Exhaust Fumes in Cockpit - and Driver's Head!

My brain hurts and I can’t find the solution to this exhaust issue. On track with windows closed and full vent blower…or with windows down plus blower, there is a significant exhaust odour. The rear clip is vented sides and rear, I’ve improved the roof scoop passageway, added another naca duct to the undertray and no improvement.The complete exhaust system was also changed incidentally, still with a central rear outlet… no effect. Been almost a year and I can’t solve it.

Anyone else have this issue? Oxygen bottle would be too heavy!

Welcome! Sorry it’s not a happier post.

Uldis may be the best to comment here. There’s a load of holes behind the seats that definately let air through (helps make the S1s, which I assume you’re talking about, A/c rubbish) that’s he’s mapped and plugged.


The firewall insulation looks intact, but I’ll go over it again. This may be grasping, but was there some mention previously of stuffing in the frame tubes to close them off?

Have you filled/covered the holes between the seats etc where the handbrake etc goes through the firewall?

Try a search on ‘sponge’ for other blocking efforts.


I thought I could point you out to the threads wert this has been discussed, but can’t find them.
Found only one of the first ones here but the pictures it points to are not there anymore.

Anyway yes, you have a problem and yes, it can be solved.

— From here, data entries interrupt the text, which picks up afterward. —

-- pv_equiv track=rewrite | github.com/courier-new/advent-of-code | 2024/1/main.py | compute_similarity_score
-- ===== SOURCE A (Python) =====
-- from collections import defaultdict
--
-- def compute_similarity_score(left_ids: list[int], right_ids: list[int]) -> int:
--     appearance_counts = defaultdict(int)
--     for id in right_ids:
--         appearance_counts[id] += 1
--
--     score = 0
--     for id in left_ids:
--         score_for_id = appearance_counts[id] * id
--         score += score_for_id
--
--     return score
-- ===== SOURCE B (Python) =====
-- def compute_similarity_score(left_ids: list[int], right_ids: list[int]) -> int:
--     # Group by distinct value: each distinct left value v contributes
--     # v * (multiplicity of v in left_ids) * (occurrences of v in right_ids).
--     score = 0
--     for v in set(left_ids):
--         score += v * left_ids.count(v) * right_ids.count(v)
--     return score
-- ===== Notes on version B (the rewrite author's own statement) =====
-- stated objective: alternative
-- what changed: Instead of building a right-list count dictionary and summing per left element, B iterates over the DISTINCT left values (a set) and adds v * left_ids.count(v) * right_ids.count(v), grouping equal left ids into one term.
import Mathlib
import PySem

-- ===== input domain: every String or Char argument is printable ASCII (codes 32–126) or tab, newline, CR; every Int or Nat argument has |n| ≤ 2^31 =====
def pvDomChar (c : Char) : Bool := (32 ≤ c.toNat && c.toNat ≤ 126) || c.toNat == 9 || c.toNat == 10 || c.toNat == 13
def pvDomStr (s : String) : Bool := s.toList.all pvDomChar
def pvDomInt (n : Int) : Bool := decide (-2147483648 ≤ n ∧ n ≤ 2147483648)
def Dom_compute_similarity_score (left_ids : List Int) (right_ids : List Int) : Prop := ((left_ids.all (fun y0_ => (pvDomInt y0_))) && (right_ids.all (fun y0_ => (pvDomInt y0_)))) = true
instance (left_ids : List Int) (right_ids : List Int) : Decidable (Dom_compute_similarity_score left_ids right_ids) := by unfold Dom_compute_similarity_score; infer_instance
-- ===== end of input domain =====

-- B groups equal left ids: it sums v * left_count(v) * right_count(v) over the DISTINCT left values
-- instead of A's count-dictionary pass plus per-element accumulation; alternative structure, not faster.

-- ===== PORT A =====
-- appearance_counts = defaultdict(int); for id in right_ids: appearance_counts[id] += 1
-- then score = 0; for id in left_ids: score += appearance_counts[id] * id
def compute_similarity_score (left_ids : List Int) (right_ids : List Int) : Int :=
  let appearance_counts : PySem.Dict Int Int :=
    right_ids.foldl (fun d id => d.modify id 0 (· + 1)) PySem.Dict.empty
  left_ids.foldl (fun score id => score + appearance_counts.getD id 0 * id) 0

-- ===== PORT B =====
-- score = 0; for v in set(left_ids): score += v * left_ids.count(v) * right_ids.count(v)
-- (the sum over the set is iteration-order independent, so iterating PySem.Set.ofList is exact)
def compute_similarity_score_alt (left_ids : List Int) (right_ids : List Int) : Int :=
  (PySem.Set.ofList left_ids).foldl
    (fun score v =>
      score + v * (PySem.List.count left_ids v : Int) * (PySem.List.count right_ids v : Int)) 0

-- ===== PRECONDITION & SPEC =====
def Spec_compute_similarity_score (left_ids : List Int) (right_ids : List Int) (out : Int) : Prop := out = compute_similarity_score_alt left_ids right_ids
instance (left_ids : List Int) (right_ids : List Int) (out : Int) : Decidable (Spec_compute_similarity_score left_ids right_ids out) := by unfold Spec_compute_similarity_score; infer_instance

-- ===== CLAIM (what is proved, stated in full; the proofs are below) =====
def Claim_equal_compute_similarity_score : Prop := ∀ (left_ids : List Int) (right_ids : List Int), Dom_compute_similarity_score left_ids right_ids → Spec_compute_similarity_score left_ids right_ids (compute_similarity_score left_ids right_ids)

-- ===== LEMMAS AND PROOFS =====

-- An additive foldl is the sum of the mapped list.
theorem pv_foldl_add_eq_sum (l : List Int) (f : Int → Int) (acc : Int) :
    l.foldl (fun s x => s + f x) acc = acc + (l.map f).sum := by
  induction l generalizing acc with
  | nil => simp
  | cons x xs ih => simp [List.foldl_cons, ih]; ring

-- Grouping a sum over a list by distinct values (first-occurrence dedup):
-- Σ_{x ∈ l} f x = Σ_{v ∈ dedup l} (count of v in l) * f v.
theorem pv_sum_group_by_value (l : List Int) (f : Int → Int) :
    (l.map f).sum
      = ((PySem.List.dedup l).map (fun v => (l.count v : Int) * f v)).sum := by
  have hperm : (PySem.List.dedup l).Perm l.dedup := by
    apply (List.perm_ext_iff_of_nodup (PySem.List.nodup_dedup l) l.nodup_dedup).mpr
    intro v
    simp
  calc (l.map f).sum
      = ∑ v ∈ l.toFinset, l.count v • f v := Finset.sum_list_map_count l f
    _ = (l.dedup.map (fun v => (l.count v : Int) * f v)).sum := by
        have h : l.toFinset = l.dedup.toFinset := by ext v; simp
        rw [h, List.sum_toFinset _ l.nodup_dedup]
        simp
    _ = ((PySem.List.dedup l).map (fun v => (l.count v : Int) * f v)).sum :=
        (List.Perm.sum_eq (hperm.map _)).symm

-- ===== VERDICT (by name: the statement is the Claim_ definition above) =====
theorem compute_similarity_score_spec : Claim_equal_compute_similarity_score := by
  intro l r _
  show compute_similarity_score l r = _
  unfold compute_similarity_score compute_similarity_score_alt
  simp only [PySem.Dict.getD_foldl_modify_add_one, PySem.Dict.getD_empty, zero_add]
  rw [pv_foldl_add_eq_sum l (fun id => (r.count id : Int) * id),
      pv_foldl_add_eq_sum (PySem.Set.ofList l)
        (fun v => v * (PySem.List.count l v : Int) * (PySem.List.count r v : Int))]
  rw [pv_sum_group_by_value l (fun id => (r.count id : Int) * id)]
  simp only [PySem.List.dedup_eq_ofList, PySem.List.count_eq, zero_add]
  congr 1
  apply List.map_congr_left
  intro v _
  ring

Air is getting into the cabin through LOTS of different places because the cabin is a low pressure zone (especially when you open the windows):

-holes in the rear firewall. You’ll have to remove the rear panel to see them
-the holes for the handbrake cable and brake pipe splitter
-big holes to the sills behind the seat belt tensioner
-bad sealing of the rear window
-holes in the front firewall (unused electrical or pipe holes I assume)
-and a big connection between the space behind the dash to the side sills.

For all but the last one you just need to go and cover them with either aluminum tape or whatever strong material you wish.
The last one I plugged with two big sponges tucked in there, you’ll have to dissassemble the dash first to get there.

But most importantly, all these holes would suck in only hot air from the engine bay.
The fact that they are fumes tells you there is an exhaust leak somewhere. Find that first. Suggest the use of a piece of garden hose as a stethoscope: one end to your ear and with the other following the entire exhaust system from the cyl. head to the very end listen for leaks.
If there is even a small one, you’ll find it this way.

Thanks for the good detail Uldis. I’ll get busy with the tape then. My previous exhaust was well sealed, but the new system has a slip joint at the collector and provides some new aroma. The cabin ingress is the concern for sure.

Many others must see this same heat/fumes issue. In general then, the S1 Exige aero being a kaam tail, rear spoiler, wing, and sloped engine cover must be very low pressure once at speed right where the exhaust exists!

The vents are open in the rear clip such that with roof scoop, side scoops and naca ducts in the lower tray you would hope the engine bay air would be ventilated out the rear exists …but is that how it works in fact?

I’m ready to try fans to push the air through …even if it only works on pit road, and … styling aside… direct the exhaust outlet to the ground and side. Any thoughts?

You’ll be Ok just by sealing the exhaust and all the entry points.
Just a small blowby on a sliding joint can produce nightmares, and you’ll seldom find it other than with the garden hose and your ear.

Regarding the fans, the best use is actually inside the cabin: close the windows and turn on the fan, you’ll prevent air ingress that way.


welcome to exiges.com

I agree with those above who say you need to find the leaky exhaust before you worry too much about the holes into the cabin.

If you can smell fumes you defo have a leak somewhere on the exhaust pipe.

That stuff can make you ill, I know (day in bed with fever like symptoms, and I count myself lucky…come to think of it my car has it in for me!). Definately don’t drive it for to long until you fix it.